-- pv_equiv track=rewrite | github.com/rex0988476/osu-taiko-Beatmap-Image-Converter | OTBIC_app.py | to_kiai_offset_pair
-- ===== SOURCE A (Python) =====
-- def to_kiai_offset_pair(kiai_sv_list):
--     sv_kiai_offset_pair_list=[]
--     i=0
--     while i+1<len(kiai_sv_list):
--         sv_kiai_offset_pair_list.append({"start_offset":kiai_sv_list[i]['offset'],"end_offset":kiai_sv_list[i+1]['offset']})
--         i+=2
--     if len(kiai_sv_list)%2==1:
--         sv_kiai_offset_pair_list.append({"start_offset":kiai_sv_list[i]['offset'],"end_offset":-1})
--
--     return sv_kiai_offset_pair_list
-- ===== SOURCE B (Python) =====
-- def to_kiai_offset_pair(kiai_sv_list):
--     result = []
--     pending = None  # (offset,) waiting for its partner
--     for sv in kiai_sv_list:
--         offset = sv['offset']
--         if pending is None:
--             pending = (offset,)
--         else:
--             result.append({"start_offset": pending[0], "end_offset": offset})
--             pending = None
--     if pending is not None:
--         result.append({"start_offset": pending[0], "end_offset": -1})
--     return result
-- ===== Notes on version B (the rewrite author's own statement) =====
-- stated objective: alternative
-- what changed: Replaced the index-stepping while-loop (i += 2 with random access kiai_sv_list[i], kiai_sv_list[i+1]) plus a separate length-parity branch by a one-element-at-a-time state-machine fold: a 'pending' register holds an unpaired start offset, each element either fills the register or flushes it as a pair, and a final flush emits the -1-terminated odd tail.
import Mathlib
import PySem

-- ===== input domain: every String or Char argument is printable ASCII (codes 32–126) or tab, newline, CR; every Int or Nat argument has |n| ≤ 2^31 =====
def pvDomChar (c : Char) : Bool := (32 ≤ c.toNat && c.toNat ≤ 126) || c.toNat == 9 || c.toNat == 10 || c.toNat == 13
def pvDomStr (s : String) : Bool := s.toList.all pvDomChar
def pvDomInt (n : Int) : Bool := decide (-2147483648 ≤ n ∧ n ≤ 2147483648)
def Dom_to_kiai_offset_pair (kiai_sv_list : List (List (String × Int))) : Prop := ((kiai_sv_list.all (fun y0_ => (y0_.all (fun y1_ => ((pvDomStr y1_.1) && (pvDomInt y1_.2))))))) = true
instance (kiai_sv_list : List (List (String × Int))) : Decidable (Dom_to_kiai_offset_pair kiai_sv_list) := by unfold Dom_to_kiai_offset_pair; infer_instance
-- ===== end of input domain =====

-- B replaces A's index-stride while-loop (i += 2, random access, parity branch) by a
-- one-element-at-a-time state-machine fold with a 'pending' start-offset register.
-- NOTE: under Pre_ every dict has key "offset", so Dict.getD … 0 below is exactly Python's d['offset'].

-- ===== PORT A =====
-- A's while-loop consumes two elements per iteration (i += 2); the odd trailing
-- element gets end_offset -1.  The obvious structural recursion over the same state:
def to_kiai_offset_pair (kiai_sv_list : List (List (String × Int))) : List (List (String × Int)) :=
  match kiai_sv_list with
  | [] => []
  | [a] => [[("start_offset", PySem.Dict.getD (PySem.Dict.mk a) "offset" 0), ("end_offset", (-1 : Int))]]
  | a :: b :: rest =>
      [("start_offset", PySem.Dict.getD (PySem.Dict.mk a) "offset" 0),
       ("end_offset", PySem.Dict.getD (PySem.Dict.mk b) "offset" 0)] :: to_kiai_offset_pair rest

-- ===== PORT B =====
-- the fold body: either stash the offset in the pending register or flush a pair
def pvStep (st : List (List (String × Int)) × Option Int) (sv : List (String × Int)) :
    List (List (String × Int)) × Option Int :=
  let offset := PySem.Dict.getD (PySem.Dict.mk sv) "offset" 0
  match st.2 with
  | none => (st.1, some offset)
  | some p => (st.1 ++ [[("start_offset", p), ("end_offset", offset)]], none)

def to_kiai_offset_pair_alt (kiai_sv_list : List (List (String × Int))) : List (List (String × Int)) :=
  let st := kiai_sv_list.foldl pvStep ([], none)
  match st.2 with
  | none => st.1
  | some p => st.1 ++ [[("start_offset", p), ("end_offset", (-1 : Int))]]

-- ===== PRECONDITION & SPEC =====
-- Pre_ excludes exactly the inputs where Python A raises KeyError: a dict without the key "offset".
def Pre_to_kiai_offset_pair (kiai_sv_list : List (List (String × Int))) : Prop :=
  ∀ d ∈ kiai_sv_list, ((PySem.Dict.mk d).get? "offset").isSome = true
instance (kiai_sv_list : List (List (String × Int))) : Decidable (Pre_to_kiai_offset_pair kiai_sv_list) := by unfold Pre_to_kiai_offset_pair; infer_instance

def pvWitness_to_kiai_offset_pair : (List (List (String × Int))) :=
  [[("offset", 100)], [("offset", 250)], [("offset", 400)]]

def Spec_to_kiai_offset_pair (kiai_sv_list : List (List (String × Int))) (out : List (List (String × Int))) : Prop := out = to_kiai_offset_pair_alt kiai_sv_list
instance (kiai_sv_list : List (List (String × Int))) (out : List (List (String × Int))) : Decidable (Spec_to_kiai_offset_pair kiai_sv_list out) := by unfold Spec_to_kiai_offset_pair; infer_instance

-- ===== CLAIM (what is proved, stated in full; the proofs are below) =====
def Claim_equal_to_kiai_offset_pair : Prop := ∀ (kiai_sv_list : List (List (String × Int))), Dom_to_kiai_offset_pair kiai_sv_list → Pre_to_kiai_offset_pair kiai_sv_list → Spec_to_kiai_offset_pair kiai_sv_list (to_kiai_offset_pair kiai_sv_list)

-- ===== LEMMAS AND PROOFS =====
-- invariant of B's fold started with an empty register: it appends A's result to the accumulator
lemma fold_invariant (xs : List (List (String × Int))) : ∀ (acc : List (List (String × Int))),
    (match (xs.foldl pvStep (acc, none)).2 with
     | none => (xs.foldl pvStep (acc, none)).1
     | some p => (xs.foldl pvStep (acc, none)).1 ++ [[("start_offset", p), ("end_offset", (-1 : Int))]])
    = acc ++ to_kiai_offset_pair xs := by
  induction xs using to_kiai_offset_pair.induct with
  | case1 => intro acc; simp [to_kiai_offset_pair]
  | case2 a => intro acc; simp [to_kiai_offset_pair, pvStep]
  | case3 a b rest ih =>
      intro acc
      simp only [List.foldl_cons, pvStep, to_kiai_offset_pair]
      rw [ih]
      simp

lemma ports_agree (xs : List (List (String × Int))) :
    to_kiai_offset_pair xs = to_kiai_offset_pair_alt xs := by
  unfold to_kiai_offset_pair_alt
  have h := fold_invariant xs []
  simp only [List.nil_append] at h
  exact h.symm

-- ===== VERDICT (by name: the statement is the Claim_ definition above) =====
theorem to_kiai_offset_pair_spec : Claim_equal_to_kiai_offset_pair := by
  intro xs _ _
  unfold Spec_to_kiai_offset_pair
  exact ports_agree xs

• Task directions: Show the data once more, exactly as it was written.

• Response to this exercise:
-- pv_equiv track=rewrite | github.com/rex0988476/osu-taiko-Beatmap-Image-Converter | OTBIC_app.py | to_kiai_offset_pair
-- ===== SOURCE A (Python) =====
-- def to_kiai_offset_pair(kiai_sv_list):
--     sv_kiai_offset_pair_list=[]
--     i=0
--     while i+1<len(kiai_sv_list):
--         sv_kiai_offset_pair_list.append({"start_offset":kiai_sv_list[i]['offset'],"end_offset":kiai_sv_list[i+1]['offset']})
--         i+=2
--     if len(kiai_sv_list)%2==1:
--         sv_kiai_offset_pair_list.append({"start_offset":kiai_sv_list[i]['offset'],"end_offset":-1})
--
--     return sv_kiai_offset_pair_list
-- ===== SOURCE B (Python) =====
-- def to_kiai_offset_pair(kiai_sv_list):
--     result = []
--     pending = None  # (offset,) waiting for its partner
--     for sv in kiai_sv_list:
--         offset = sv['offset']
--         if pending is None:
--             pending = (offset,)
--         else:
--             result.append({"start_offset": pending[0], "end_offset": offset})
--             pending = None
--     if pending is not None:
--         result.append({"start_offset": pending[0], "end_offset": -1})
--     return result
-- ===== Notes on version B (the rewrite author's own statement) =====
-- stated objective: alternative
-- what changed: Replaced the index-stepping while-loop (i += 2 with random access kiai_sv_list[i], kiai_sv_list[i+1]) plus a separate length-parity branch by a one-element-at-a-time state-machine fold: a 'pending' register holds an unpaired start offset, each element either fills the register or flushes it as a pair, and a final flush emits the -1-terminated odd tail.
import Mathlib
import PySem

-- ===== input domain: every String or Char argument is printable ASCII (codes 32–126) or tab, newline, CR; every Int or Nat argument has |n| ≤ 2^31 =====
def pvDomChar (c : Char) : Bool := (32 ≤ c.toNat && c.toNat ≤ 126) || c.toNat == 9 || c.toNat == 10 || c.toNat == 13
def pvDomStr (s : String) : Bool := s.toList.all pvDomChar
def pvDomInt (n : Int) : Bool := decide (-2147483648 ≤ n ∧ n ≤ 2147483648)
def Dom_to_kiai_offset_pair (kiai_sv_list : List (List (String × Int))) : Prop := ((kiai_sv_list.all (fun y0_ => (y0_.all (fun y1_ => ((pvDomStr y1_.1) && (pvDomInt y1_.2))))))) = true
instance (kiai_sv_list : List (List (String × Int))) : Decidable (Dom_to_kiai_offset_pair kiai_sv_list) := by unfold Dom_to_kiai_offset_pair; infer_instance
-- ===== end of input domain =====

-- B replaces A's index-stride while-loop (i += 2, random access, parity branch) by a
-- one-element-at-a-time state-machine fold with a 'pending' start-offset register.
-- NOTE: under Pre_ every dict has key "offset", so Dict.getD … 0 below is exactly Python's d['offset'].

-- ===== PORT A =====
-- A's while-loop consumes two elements per iteration (i += 2); the odd trailing
-- element gets end_offset -1.  The obvious structural recursion over the same state:
def to_kiai_offset_pair (kiai_sv_list : List (List (String × Int))) : List (List (String × Int)) :=
  match kiai_sv_list with
  | [] => []
  | [a] => [[("start_offset", PySem.Dict.getD (PySem.Dict.mk a) "offset" 0), ("end_offset", (-1 : Int))]]
  | a :: b :: rest =>
      [("start_offset", PySem.Dict.getD (PySem.Dict.mk a) "offset" 0),
       ("end_offset", PySem.Dict.getD (PySem.Dict.mk b) "offset" 0)] :: to_kiai_offset_pair rest

-- ===== PORT B =====
-- the fold body: either stash the offset in the pending register or flush a pair
def pvStep (st : List (List (String × Int)) × Option Int) (sv : List (String × Int)) :
    List (List (String × Int)) × Option Int :=
  let offset := PySem.Dict.getD (PySem.Dict.mk sv) "offset" 0
  match st.2 with
  | none => (st.1, some offset)
  | some p => (st.1 ++ [[("start_offset", p), ("end_offset", offset)]], none)

def to_kiai_offset_pair_alt (kiai_sv_list : List (List (String × Int))) : List (List (String × Int)) :=
  let st := kiai_sv_list.foldl pvStep ([], none)
  match st.2 with
  | none => st.1
  | some p => st.1 ++ [[("start_offset", p), ("end_offset", (-1 : Int))]]

-- ===== PRECONDITION & SPEC =====
-- Pre_ excludes exactly the inputs where Python A raises KeyError: a dict without the key "offset".
def Pre_to_kiai_offset_pair (kiai_sv_list : List (List (String × Int))) : Prop :=
  ∀ d ∈ kiai_sv_list, ((PySem.Dict.mk d).get? "offset").isSome = true
instance (kiai_sv_list : List (List (String × Int))) : Decidable (Pre_to_kiai_offset_pair kiai_sv_list) := by unfold Pre_to_kiai_offset_pair; infer_instance

def pvWitness_to_kiai_offset_pair : (List (List (String × Int))) :=
  [[("offset", 100)], [("offset", 250)], [("offset", 400)]]

def Spec_to_kiai_offset_pair (kiai_sv_list : List (List (String × Int))) (out : List (List (String × Int))) : Prop := out = to_kiai_offset_pair_alt kiai_sv_list
instance (kiai_sv_list : List (List (String × Int))) (out : List (List (String × Int))) : Decidable (Spec_to_kiai_offset_pair kiai_sv_list out) := by unfold Spec_to_kiai_offset_pair; infer_instance

-- ===== CLAIM (what is proved, stated in full; the proofs are below) =====
def Claim_equal_to_kiai_offset_pair : Prop := ∀ (kiai_sv_list : List (List (String × Int))), Dom_to_kiai_offset_pair kiai_sv_list → Pre_to_kiai_offset_pair kiai_sv_list → Spec_to_kiai_offset_pair kiai_sv_list (to_kiai_offset_pair kiai_sv_list)

-- ===== LEMMAS AND PROOFS =====
-- invariant of B's fold started with an empty register: it appends A's result to the accumulator
lemma fold_invariant (xs : List (List (String × Int))) : ∀ (acc : List (List (String × Int))),
    (match (xs.foldl pvStep (acc, none)).2 with
     | none => (xs.foldl pvStep (acc, none)).1
     | some p => (xs.foldl pvStep (acc, none)).1 ++ [[("start_offset", p), ("end_offset", (-1 : Int))]])
    = acc ++ to_kiai_offset_pair xs := by
  induction xs using to_kiai_offset_pair.induct with
  | case1 => intro acc; simp [to_kiai_offset_pair]
  | case2 a => intro acc; simp [to_kiai_offset_pair, pvStep]
  | case3 a b rest ih =>
      intro acc
      simp only [List.foldl_cons, pvStep, to_kiai_offset_pair]
      rw [ih]
      simp

lemma ports_agree (xs : List (List (String × Int))) :
    to_kiai_offset_pair xs = to_kiai_offset_pair_alt xs := by
  unfold to_kiai_offset_pair_alt
  have h := fold_invariant xs []
  simp only [List.nil_append] at h
  exact h.symm

-- ===== VERDICT (by name: the statement is the Claim_ definition above) =====
theorem to_kiai_offset_pair_spec : Claim_equal_to_kiai_offset_pair := by
  intro xs _ _
  unfold Spec_to_kiai_offset_pair
  exact ports_agree xs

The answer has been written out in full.